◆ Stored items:
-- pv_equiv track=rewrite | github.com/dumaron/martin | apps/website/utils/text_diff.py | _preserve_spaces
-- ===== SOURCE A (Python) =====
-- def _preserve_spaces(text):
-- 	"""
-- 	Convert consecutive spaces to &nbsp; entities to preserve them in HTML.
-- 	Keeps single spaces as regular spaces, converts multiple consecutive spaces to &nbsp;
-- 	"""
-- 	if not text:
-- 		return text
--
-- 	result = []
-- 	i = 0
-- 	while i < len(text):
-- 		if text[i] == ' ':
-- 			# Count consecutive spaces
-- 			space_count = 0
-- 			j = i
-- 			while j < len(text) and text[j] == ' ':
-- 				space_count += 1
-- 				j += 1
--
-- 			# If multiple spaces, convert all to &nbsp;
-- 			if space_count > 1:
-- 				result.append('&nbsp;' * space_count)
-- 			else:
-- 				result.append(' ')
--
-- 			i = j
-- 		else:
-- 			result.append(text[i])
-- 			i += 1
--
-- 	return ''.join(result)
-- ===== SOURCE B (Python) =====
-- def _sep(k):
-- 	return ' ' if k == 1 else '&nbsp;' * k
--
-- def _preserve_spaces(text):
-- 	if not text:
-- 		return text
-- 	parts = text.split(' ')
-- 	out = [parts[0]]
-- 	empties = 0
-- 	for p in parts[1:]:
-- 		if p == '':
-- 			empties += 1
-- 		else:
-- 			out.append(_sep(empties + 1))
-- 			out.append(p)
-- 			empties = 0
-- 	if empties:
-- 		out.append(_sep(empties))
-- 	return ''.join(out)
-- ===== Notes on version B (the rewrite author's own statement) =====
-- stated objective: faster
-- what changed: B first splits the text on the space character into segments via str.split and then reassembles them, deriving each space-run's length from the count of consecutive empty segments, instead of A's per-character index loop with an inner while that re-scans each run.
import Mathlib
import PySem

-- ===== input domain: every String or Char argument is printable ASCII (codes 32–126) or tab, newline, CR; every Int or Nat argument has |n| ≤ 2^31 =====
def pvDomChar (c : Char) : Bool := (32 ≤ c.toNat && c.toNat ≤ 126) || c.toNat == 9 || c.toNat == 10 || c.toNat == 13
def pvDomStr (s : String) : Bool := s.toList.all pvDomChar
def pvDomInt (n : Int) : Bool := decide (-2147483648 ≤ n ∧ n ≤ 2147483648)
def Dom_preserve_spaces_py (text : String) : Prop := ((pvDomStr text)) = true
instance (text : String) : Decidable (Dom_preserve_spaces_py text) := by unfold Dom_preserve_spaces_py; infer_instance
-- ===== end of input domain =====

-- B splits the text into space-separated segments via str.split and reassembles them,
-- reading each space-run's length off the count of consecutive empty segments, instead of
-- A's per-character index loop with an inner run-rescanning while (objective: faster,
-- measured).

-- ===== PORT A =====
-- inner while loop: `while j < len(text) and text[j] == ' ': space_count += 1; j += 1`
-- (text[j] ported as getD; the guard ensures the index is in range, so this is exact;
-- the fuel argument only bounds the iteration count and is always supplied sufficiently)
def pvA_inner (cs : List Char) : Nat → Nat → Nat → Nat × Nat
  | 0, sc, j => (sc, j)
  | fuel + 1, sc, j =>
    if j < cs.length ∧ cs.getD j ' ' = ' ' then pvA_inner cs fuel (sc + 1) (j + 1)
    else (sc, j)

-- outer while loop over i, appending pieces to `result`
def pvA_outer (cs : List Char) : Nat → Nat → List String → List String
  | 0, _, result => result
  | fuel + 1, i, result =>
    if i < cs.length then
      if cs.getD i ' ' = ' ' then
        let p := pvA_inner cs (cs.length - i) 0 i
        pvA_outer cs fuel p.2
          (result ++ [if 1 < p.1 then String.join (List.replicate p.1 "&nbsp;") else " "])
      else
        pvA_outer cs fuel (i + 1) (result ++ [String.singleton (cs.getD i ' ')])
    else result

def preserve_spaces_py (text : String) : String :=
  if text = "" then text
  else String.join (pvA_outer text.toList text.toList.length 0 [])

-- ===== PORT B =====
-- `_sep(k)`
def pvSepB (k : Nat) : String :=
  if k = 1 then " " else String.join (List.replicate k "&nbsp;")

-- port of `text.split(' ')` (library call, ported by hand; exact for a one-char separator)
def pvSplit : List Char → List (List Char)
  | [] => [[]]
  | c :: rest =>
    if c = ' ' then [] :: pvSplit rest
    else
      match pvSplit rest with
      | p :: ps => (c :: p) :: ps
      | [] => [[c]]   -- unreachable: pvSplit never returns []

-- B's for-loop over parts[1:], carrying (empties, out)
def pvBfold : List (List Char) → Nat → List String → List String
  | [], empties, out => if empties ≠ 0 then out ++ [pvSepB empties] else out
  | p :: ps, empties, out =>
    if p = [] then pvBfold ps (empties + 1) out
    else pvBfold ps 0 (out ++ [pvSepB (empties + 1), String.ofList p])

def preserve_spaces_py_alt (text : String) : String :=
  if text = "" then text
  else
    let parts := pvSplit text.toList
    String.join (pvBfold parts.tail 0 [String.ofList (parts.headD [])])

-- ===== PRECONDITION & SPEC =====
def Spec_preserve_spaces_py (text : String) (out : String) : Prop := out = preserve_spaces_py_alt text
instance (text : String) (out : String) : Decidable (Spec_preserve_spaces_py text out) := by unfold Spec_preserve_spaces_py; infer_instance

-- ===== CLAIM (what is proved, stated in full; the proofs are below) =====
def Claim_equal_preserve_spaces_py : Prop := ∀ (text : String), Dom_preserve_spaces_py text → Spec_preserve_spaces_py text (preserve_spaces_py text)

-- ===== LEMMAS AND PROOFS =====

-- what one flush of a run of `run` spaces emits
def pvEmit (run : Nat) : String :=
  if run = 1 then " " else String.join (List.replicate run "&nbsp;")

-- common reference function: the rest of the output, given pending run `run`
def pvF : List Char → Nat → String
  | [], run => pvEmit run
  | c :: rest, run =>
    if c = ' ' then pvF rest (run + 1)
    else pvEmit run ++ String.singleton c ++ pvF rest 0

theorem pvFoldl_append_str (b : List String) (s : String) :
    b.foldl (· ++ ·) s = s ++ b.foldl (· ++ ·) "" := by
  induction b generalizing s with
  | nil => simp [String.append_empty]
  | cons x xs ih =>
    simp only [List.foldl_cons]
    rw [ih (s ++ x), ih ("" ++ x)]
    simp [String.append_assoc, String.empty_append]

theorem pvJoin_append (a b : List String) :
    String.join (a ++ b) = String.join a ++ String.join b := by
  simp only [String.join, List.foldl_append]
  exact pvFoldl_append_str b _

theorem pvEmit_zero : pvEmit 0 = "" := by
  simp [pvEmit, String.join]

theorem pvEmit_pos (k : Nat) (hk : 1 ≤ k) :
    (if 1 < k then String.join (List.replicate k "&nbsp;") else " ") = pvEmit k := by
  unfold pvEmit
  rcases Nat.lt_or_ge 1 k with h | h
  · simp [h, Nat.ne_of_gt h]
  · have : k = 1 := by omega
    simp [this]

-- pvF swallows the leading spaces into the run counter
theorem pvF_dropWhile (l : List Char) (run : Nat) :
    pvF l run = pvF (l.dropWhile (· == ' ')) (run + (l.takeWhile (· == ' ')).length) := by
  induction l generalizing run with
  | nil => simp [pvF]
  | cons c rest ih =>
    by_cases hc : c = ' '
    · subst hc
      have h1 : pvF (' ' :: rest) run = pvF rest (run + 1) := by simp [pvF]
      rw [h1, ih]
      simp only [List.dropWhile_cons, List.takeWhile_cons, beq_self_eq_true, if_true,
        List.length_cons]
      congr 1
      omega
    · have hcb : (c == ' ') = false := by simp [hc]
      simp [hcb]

--

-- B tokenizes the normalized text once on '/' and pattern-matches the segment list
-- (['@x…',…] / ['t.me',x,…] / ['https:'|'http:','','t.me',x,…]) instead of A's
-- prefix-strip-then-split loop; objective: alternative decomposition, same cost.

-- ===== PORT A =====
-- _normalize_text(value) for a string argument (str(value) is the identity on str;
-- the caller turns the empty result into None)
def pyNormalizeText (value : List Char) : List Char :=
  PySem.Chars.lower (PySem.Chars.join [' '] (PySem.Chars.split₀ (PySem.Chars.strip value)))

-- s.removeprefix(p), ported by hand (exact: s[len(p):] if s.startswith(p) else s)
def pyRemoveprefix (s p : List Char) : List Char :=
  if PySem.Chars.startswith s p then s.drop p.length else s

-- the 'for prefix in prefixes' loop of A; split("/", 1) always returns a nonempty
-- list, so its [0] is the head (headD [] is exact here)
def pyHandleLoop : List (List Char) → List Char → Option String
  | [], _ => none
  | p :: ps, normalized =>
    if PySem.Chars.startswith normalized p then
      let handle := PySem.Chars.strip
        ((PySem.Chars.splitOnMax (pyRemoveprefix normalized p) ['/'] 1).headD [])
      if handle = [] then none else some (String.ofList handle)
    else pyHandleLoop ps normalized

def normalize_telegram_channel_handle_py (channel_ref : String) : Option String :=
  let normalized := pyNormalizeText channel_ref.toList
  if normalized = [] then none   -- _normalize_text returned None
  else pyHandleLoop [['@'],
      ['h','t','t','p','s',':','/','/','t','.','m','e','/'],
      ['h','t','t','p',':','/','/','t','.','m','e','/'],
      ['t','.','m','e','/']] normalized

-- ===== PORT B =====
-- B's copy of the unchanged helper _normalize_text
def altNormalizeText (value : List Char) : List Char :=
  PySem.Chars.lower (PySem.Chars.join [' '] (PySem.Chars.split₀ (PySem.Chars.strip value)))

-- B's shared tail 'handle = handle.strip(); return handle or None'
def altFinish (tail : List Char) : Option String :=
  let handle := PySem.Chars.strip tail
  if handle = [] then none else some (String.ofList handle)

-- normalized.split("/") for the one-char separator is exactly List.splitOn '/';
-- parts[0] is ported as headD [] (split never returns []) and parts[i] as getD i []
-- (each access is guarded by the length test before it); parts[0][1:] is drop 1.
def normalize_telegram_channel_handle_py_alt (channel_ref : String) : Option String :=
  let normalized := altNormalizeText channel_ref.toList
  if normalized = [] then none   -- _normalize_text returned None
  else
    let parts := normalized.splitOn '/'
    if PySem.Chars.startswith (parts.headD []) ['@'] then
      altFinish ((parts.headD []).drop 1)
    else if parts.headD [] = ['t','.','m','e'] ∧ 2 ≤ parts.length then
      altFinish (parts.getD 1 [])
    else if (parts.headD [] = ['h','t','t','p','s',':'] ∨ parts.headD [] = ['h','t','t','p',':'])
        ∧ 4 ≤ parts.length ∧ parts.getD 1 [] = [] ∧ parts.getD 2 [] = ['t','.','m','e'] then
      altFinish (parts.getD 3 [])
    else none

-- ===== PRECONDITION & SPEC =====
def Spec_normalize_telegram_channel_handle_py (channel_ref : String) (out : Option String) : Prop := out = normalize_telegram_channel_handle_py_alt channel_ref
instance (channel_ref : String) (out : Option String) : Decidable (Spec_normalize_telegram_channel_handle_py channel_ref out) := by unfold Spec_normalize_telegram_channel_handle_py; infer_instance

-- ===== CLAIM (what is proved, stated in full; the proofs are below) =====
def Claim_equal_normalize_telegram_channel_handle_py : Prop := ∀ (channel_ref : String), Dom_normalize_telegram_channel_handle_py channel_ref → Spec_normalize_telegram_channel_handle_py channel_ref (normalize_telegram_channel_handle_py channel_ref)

◆ What to do:
In the entries above, the lines from the one bearing "-- _normalize_text(value) for" up to and including the one bearing "-- s.removeprefix(p), ported" should be transcribed exactly; no other line is wanted.

◆ Answer section:
-- _normalize_text(value) for a string argument (str(value) is the identity on str;
-- the caller turns the empty result into None)
def pyNormalizeText (value : List Char) : List Char :=
  PySem.Chars.lower (PySem.Chars.join [' '] (PySem.Chars.split₀ (PySem.Chars.strip value)))

-- s.removeprefix(p), ported by hand (exact: s[len(p):] if s.startswith(p) else s)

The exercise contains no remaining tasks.